The first two issues seem to have got settled by virtue of the Supreme Court’s judgement in All India Federation of Tax Consultants Association vs Union of India, 2007 (7) STR 625 (SC), and that of the Gujarat High Court in the case of Chartered Accountants’ Association vs Union of India, 2006 (2) STR 300 (Guj.). The apex courts held that the expression ‘taxes on professions, trade, callings and employment’ should be read as being a levy on professions, trade, callings etc. as such and not on services rendered by professionals.
Therefore, the proposed levy of service tax is not a tax on the profession itself but is a tax on the service being provided by professionals, which is well within the competence of the Union.
15. A challenge on the ground on discrimination is also unlikely to succeed, as the proposed levy seeks to cover all kinds of persons rendering legal services. Since the proposed levy is not intended to cover only professionally qualified advocates, the question of holding that the levy discrimination would not arise, except to the extent that a firm of lawyers may contend that there is no intelligent differentia existing between the class of lawyers who practice in their individual names, and those who are practising as partners in a partnership firm. This, in my opinion, is the only point on which a challenge to the proposed levy on the ground of discrimination may have some substance.

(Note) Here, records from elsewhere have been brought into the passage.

-- pv_equiv track=rewrite | github.com/RotemEshet/semaphore-cam | cam_generator.py | expand_input
-- ===== SOURCE A (Python) =====
-- DIGIT_TO_LETTER = {'1':'A','2':'B','3':'C','4':'D','5':'E',
--                    '6':'F','7':'G','8':'H','9':'I','0':'K'}
--
-- def expand_input(text):
--     """
--     Convert raw text (may contain digits) into a sequence of semaphore
--     characters, inserting NUM and J signals automatically.
--     """
--     text = text.upper()
--     result = []
--     in_number_mode = False
--     for i, ch in enumerate(text):
--         if ch.isdigit():
--             if not in_number_mode:
--                 result.append('NUM')
--                 in_number_mode = True
--             result.append(DIGIT_TO_LETTER[ch])
--         elif ch == ' ':
--             result.append(' ')
--         else:
--             if in_number_mode:
--                 remaining = text[i:]
--                 if any(c.isalpha() for c in remaining):
--                     result.append('J')
--                 in_number_mode = False
--             result.append(ch)
--     return result
-- ===== SOURCE B (Python) =====
-- DIGIT_TO_LETTER = {'1':'A','2':'B','3':'C','4':'D','5':'E',
--                    '6':'F','7':'G','8':'H','9':'I','0':'K'}
--
--
-- def _tokens(ch, prev, in_alpha_zone):
--     # number mode holds exactly when the last non-space char seen is a digit
--     num = prev is not None and prev.isdigit()
--     if ch.isdigit():
--         return [DIGIT_TO_LETTER[ch]] if num else ['NUM', DIGIT_TO_LETTER[ch]]
--     if ch == ' ':
--         return [' ']
--     if num:
--         return (['J'] if in_alpha_zone else []) + [ch]
--     return [ch]
--
--
-- def expand_input(text):
--     text = text.upper()
--     last_alpha = -1
--     for i, ch in enumerate(text):
--         if ch.isalpha():
--             last_alpha = i
--     out = []
--     prev = None
--     for i, ch in enumerate(text):
--         out += _tokens(ch, prev, i <= last_alpha)
--         if ch != ' ':
--             prev = ch
--     return out
-- ===== Notes on version B (the rewrite author's own statement) =====
-- stated objective: alternative
-- what changed: Replaced A's rescan of the remaining text for letters at each number-mode exit by a single precomputed last-letter index, and replaced the boolean number-mode flag by tracking the last non-space character, with each character's tokens produced by a pure helper.
import Mathlib
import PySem

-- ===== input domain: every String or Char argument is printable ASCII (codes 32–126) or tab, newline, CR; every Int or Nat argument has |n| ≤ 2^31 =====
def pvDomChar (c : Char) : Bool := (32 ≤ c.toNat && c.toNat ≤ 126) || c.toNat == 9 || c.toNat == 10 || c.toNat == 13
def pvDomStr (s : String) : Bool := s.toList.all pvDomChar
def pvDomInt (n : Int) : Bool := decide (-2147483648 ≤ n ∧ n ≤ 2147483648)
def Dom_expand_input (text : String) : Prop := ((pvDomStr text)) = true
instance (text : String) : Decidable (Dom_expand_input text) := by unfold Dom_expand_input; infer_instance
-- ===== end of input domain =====

-- B replaces A's per-exit rescan of the remaining text for letters by one precomputed
-- last-letter index and tracks the last non-space character instead of a boolean mode flag
-- (objective: alternative).

-- DIGIT_TO_LETTER; lookup via getD "" is exact here: on the ASCII domain isdigit holds
-- only for '0'..'9', all present, so Python's KeyError is unreachable.
def pvDigitDict : PySem.Dict Char String :=
  PySem.Dict.mk [('1',"A"),('2',"B"),('3',"C"),('4',"D"),('5',"E"),
                 ('6',"F"),('7',"G"),('8',"H"),('9',"I"),('0',"K")]

-- ===== PORT A =====
-- loop body of A: state = (result, in_number_mode); text[i:] = slice cs (some i) none
def pvStepA (cs : List Char) (st : List String × Bool) (p : Int × Char) : List String × Bool :=
  if PySem.Chars.isdigit p.2 then
    ((if !st.2 then st.1 ++ ["NUM"] else st.1) ++ [pvDigitDict.getD p.2 ""], true)
  else if p.2 = ' ' then
    (st.1 ++ [" "], st.2)
  else
    ((if st.2 && (PySem.List.slice cs (some p.1) none).any PySem.Chars.isalpha
        then st.1 ++ ["J"] else st.1) ++ [p.2.toString], false)

def expand_input (text : String) : List String :=
  let cs := (PySem.Str.upper text).toList
  ((PySem.List.enumerate cs 0).foldl (pvStepA cs) ([], false)).1

-- ===== PORT B =====
def pvTokens (ch : Char) (prev : Option Char) (inAlphaZone : Bool) : List String :=
  let num := match prev with
    | some c => PySem.Chars.isdigit c
    | none => false
  if PySem.Chars.isdigit ch then
    if num then [pvDigitDict.getD ch ""] else ["NUM", pvDigitDict.getD ch ""]
  else if ch = ' ' then [" "]
  else if num then (if inAlphaZone then ["J"] else []) ++ [ch.toString]
  else [ch.toString]

-- B's first loop: last index holding a letter, -1 if none
def pvLastAlpha (cs : List Char) : Int :=
  (PySem.List.enumerate cs 0).foldl
    (fun la p => if PySem.Chars.isalpha p.2 then p.1 else la) (-1)

def pvStepB (lastAlpha : Int) (st : List String × Option Char) (p : Int × Char) :
    List String × Option Char :=
  (st.1 ++ pvTokens p.2 st.2 (decide (p.1 ≤ lastAlpha)),
   if p.2 ≠ ' ' then some p.2 else st.2)

def expand_input_alt (text : String) : List String :=
  let cs := (PySem.Str.upper text).toList
  ((PySem.List.enumerate cs 0).foldl (pvStepB (pvLastAlpha cs)) ([], none)).1

-- ===== PRECONDITION & SPEC =====
def Spec_expand_input (text : String) (out : List String) : Prop := out = expand_input_alt text
instance (text : String) (out : List String) : Decidable (Spec_expand_input text out) := by unfold Spec_expand_input; infer_instance

-- ===== CLAIM (what is proved, stated in full; the proofs are below) =====
def Claim_equal_expand_input : Prop := ∀ (text : String), Dom_expand_input text → Spec_expand_input text (expand_input text)

-- ===== LEMMAS AND PROOFS =====

-- B's number-mode reading of the prev-char state
def pvPrevNum (prev : Option Char) : Bool :=
  match prev with
  | some c => PySem.Chars.isdigit c
  | none => false

-- the last-alpha fold from an arbitrary start index and accumulator
def pvLaFold (l : List Char) (k la : Int) : Int :=
  (PySem.List.enumerate l k).foldl
    (fun la p => if PySem.Chars.isalpha p.2 then p.1 else la) la

theorem pvLaFold_nil (k la : Int) : pvLaFold [] k la = la := rfl

theorem pvLaFold_cons (c : Char) (t : List Char) (k la : Int) :
    pvLaFold (c :: t) k la = pvLaFold t (k + 1) (if PySem.Chars.isalpha c then k else la) := by
  simp [pvLaFold, PySem.List.enumerate_cons]

theorem pvLaFold_mono (l : List Char) : ∀ (k la : Int), la ≤ k → la ≤ pvLaFold l k la := by
  induction l with
  | nil => intro k la h; simpa [pvLaFold_nil]
  | cons c t ih =>
    intro k la h
    rw [pvLaFold_cons]
    split
    · exact le_trans h (ih (k + 1) k (by omega))
    · exact ih (k + 1) la (by omega)

theorem pvLaFold_ge_iff_any (l : List Char) :
    ∀ (k la i : Int), la < i → i ≤ k →
      (i ≤ pvLaFold l k la ↔ l.any PySem.Chars.isalpha = true) := by
  induction l with
  | nil => intro k la i h1 h2; simp [pvLaFold_nil]; omega
  | cons c t ih =>
    intro k la i h1 h2
    rw [pvLaFold_cons]
    by_cases hc : PySem.Chars.isalpha c = true
    · simp only [hc, if_true, List.any_cons, Bool.true_or, iff_true]
      exact le_trans h2 (pvLaFold_mono t (k + 1) k (by omega))
    · simp only [hc, if_false, List.any_cons, Bool.false_or]
      exact ih (k + 1) la i h1 (by omega)

theorem pvLaFold_drop (l : List Char) :
    ∀ (k la : Int) (j : Nat), la < k →
      ((k + j : Int) ≤ pvLaFold l k la ↔ (l.drop j).any PySem.Chars.isalpha = true) := by
  induction l with
  | nil => intro k la j h; simp [pvLaFold_nil]; omega
  | cons c t ih =>
    intro k la j h
    cases j with
    | zero =>
      rw [pvLaFold_cons]
      by_cases hc : PySem.Chars.isalpha c = true
      · simp only [hc, if_true, List.drop_zero, List.any_cons, Bool.true_or, iff_true,
          Nat.cast_zero, add_zero]
        exact pvLaFold_mono t (k + 1) k (by omega)
      · simp only [hc, if_false, List.drop_zero, List.any_cons, Bool.false_or,
          Nat.cast_zero, add_zero]
        exact pvLaFold_ge_iff_any t (k + 1) la k h (by omega)
    | succ j =>
      rw [pvLaFold_cons]
      have : (k + (j + 1 : Nat) : Int) = (k + 1) + j := by push_cast; ring
      rw [this, List.drop_succ_cons]
      exact ih (k + 1) _ j (by split <;> omega)

theorem pv_isdigit_ne_space {c : Char} (h : PySem.Chars.isdigit c = true) : c ≠ ' ' := by
  intro he; subst he; simp [PySem.Chars.isdigit] at h

-- the two loops agree whenever A's remaining-letters test agrees with B's index test
theorem pv_fold_eq (cs : List Char) (la : Int) :
    ∀ (l : List (Int × Char)) (res : List String) (inNum : Bool) (prev : Option Char),
      inNum = pvPrevNum prev →
      (∀ p ∈ l, (PySem.List.slice cs (some p.1) none).any PySem.Chars.isalpha
          = decide (p.1 ≤ la)) →
      (l.foldl (pvStepA cs) (res, inNum)).1 = (l.foldl (pvStepB la) (res, prev)).1 := by
  intro l
  induction l with
  | nil => intro res inNum prev _ _; rfl
  | cons p t ih =>
    intro res inNum prev hrel hcond
    subst hrel
    simp only [List.foldl_cons]
    by_cases hd : PySem.Chars.isdigit p.2 = true
    · have hck : pvStepA cs (res, pvPrevNum prev) p
          = ((if !pvPrevNum prev then res ++ ["NUM"] else res) ++ [pvDigitDict.getD p.2 ""], true) := by
        simp [pvStepA, hd]
      have hck' : pvStepB la (res, prev) p
          = (res ++ pvTokens p.2 prev (decide (p.1 ≤ la)), some p.2) := by
        simp [pvStepB, pv_isdigit_ne_space hd]
      rw [hck, hck']
      have htok : (if !pvPrevNum prev then res ++ ["NUM"] else res) ++ [pvDigitDict.getD p.2 ""]
          = res ++ pvTokens p.2 prev (decide (p.1 ≤ la)) := by
        cases prev with
        | none => simp [pvTokens, pvPrevNum, hd]
        | some c => cases hc : PySem.Chars.isdigit c <;>
            simp [pvTokens, pvPrevNum, hd, hc]
      rw [htok]
      exact ih _ _ _ (by simp [pvPrevNum, hd]) (fun q hq => hcond q (by simp [hq]))
    · by_cases hs : p.2 = ' '
      · have hck : pvStepA cs (res, pvPrevNum prev) p = (res ++ [" "], pvPrevNum prev) := by
          simp [pvStepA, hs, show PySem.Chars.isdigit ' ' = false from by decide]
        have hck' : pvStepB la (res, prev) p = (res ++ [" "], prev) := by
          cases prev with
          | none => simp [pvStepB, pvTokens, hs, show PySem.Chars.isdigit ' ' = false from by decide]
          | some c => simp [pvStepB, pvTokens, hs, show PySem.Chars.isdigit ' ' = false from by decide]
        rw [hck, hck']
        exact ih _ _ _ rfl (fun q hq => hcond q (by simp [hq]))
      · have hck : pvStepA cs (res, pvPrevNum prev) p
            = ((if pvPrevNum prev && (PySem.List.slice cs (some p.1) none).any PySem.Chars.isalpha
                then res ++ ["J"] else res) ++ [p.2.toString], false) := by
          simp [pvStepA, hd, hs]
        have hck' : pvStepB la (res, prev) p
            = (res ++ pvTokens p.2 prev (decide (p.1 ≤ la)), some p.2) := by
          simp [pvStepB, hs]
        rw [hck, hck', hcond p (by simp)]
        have htok : (if pvPrevNum prev && decide (p.1 ≤ la) then res ++ ["J"] else res) ++ [p.2.toString]
            = res ++ pvTokens p.2 prev (decide (p.1 ≤ la)) := by
          cases prev with
          | none => simp [pvTokens, pvPrevNum, hd, hs]
          | some c => cases hc : PySem.Chars.isdigit c <;>
              cases hdec : decide (p.1 ≤ la) <;>
              simp [pvTokens, pvPrevNum, hd, hs, hc, hdec]
        rw [htok]
        exact ih _ _ _ (by simp [pvPrevNum, hd]) (fun q hq => hcond q (by simp [hq]))

-- ===== VERDICT (by name: the statement is the Claim_ definition above) =====
theorem expand_input_spec : Claim_equal_expand_input := by
  intro text _
  unfold Spec_expand_input expand_input expand_input_alt
  have hcond : ∀ p ∈ PySem.List.enumerate ((PySem.Str.upper text).toList) 0,
      (PySem.List.slice ((PySem.Str.upper text).toList) (some p.1) none).any PySem.Chars.isalpha
        = decide (p.1 ≤ pvLastAlpha ((PySem.Str.upper text).toList)) := by
    intro p hp
    rcases (PySem.List.mem_enumerate_iff _ _ _).1 hp with ⟨j, hj, hpj⟩
    subst hpj
    simp only [zero_add]
    rw [PySem.List.slice_from_natCast]
    have h := pvLaFold_drop ((PySem.Str.upper text).toList) 0 (-1) j (by omega)
    simp only [zero_add] at h
    have hla : pvLastAlpha ((PySem.Str.upper text).toList)
        = pvLaFold ((PySem.Str.upper text).toList) 0 (-1) := rfl
    rw [hla]
    simp only [PySem.Str.toList_upper] at h ⊢
    by_cases hle : (j : Int) ≤ pvLaFold (PySem.Chars.upper text.toList) 0 (-1)
    · simp only [hle, decide_true]
      exact h.1 hle
    · simp only [hle, decide_false]
      exact Bool.eq_false_iff.mpr (fun ha => hle (h.2 ha))
  exact pv_fold_eq ((PySem.Str.upper text).toList)
    (pvLastAlpha ((PySem.Str.upper text).toList))
    (PySem.List.enumerate ((PySem.Str.upper text).toList) 0) [] false none rfl hcond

16. The third issue also stands resolved by a judgement of the Kerala High Court, in the case of Malappuram Distt. Parallel College Assn. vs UoI, 2006 (2) STR 321 (Ker), where the court held that levy of service tax on education cannot be considered against the spirit of the Constitution of India or the Directive Principles of State Policy. The reasons stated in the judgement, in my view, apply squarely in the context of the present levy.
17. In the above article, I have made an attempt to identify a few grey areas in the proposed legislation, which should engage the minds of the professionals, bureaucrats and legislators alike. Let me end this article with the hope that these grey areas are redressed by suitably modifying the language used in sub-clause (zzzzm).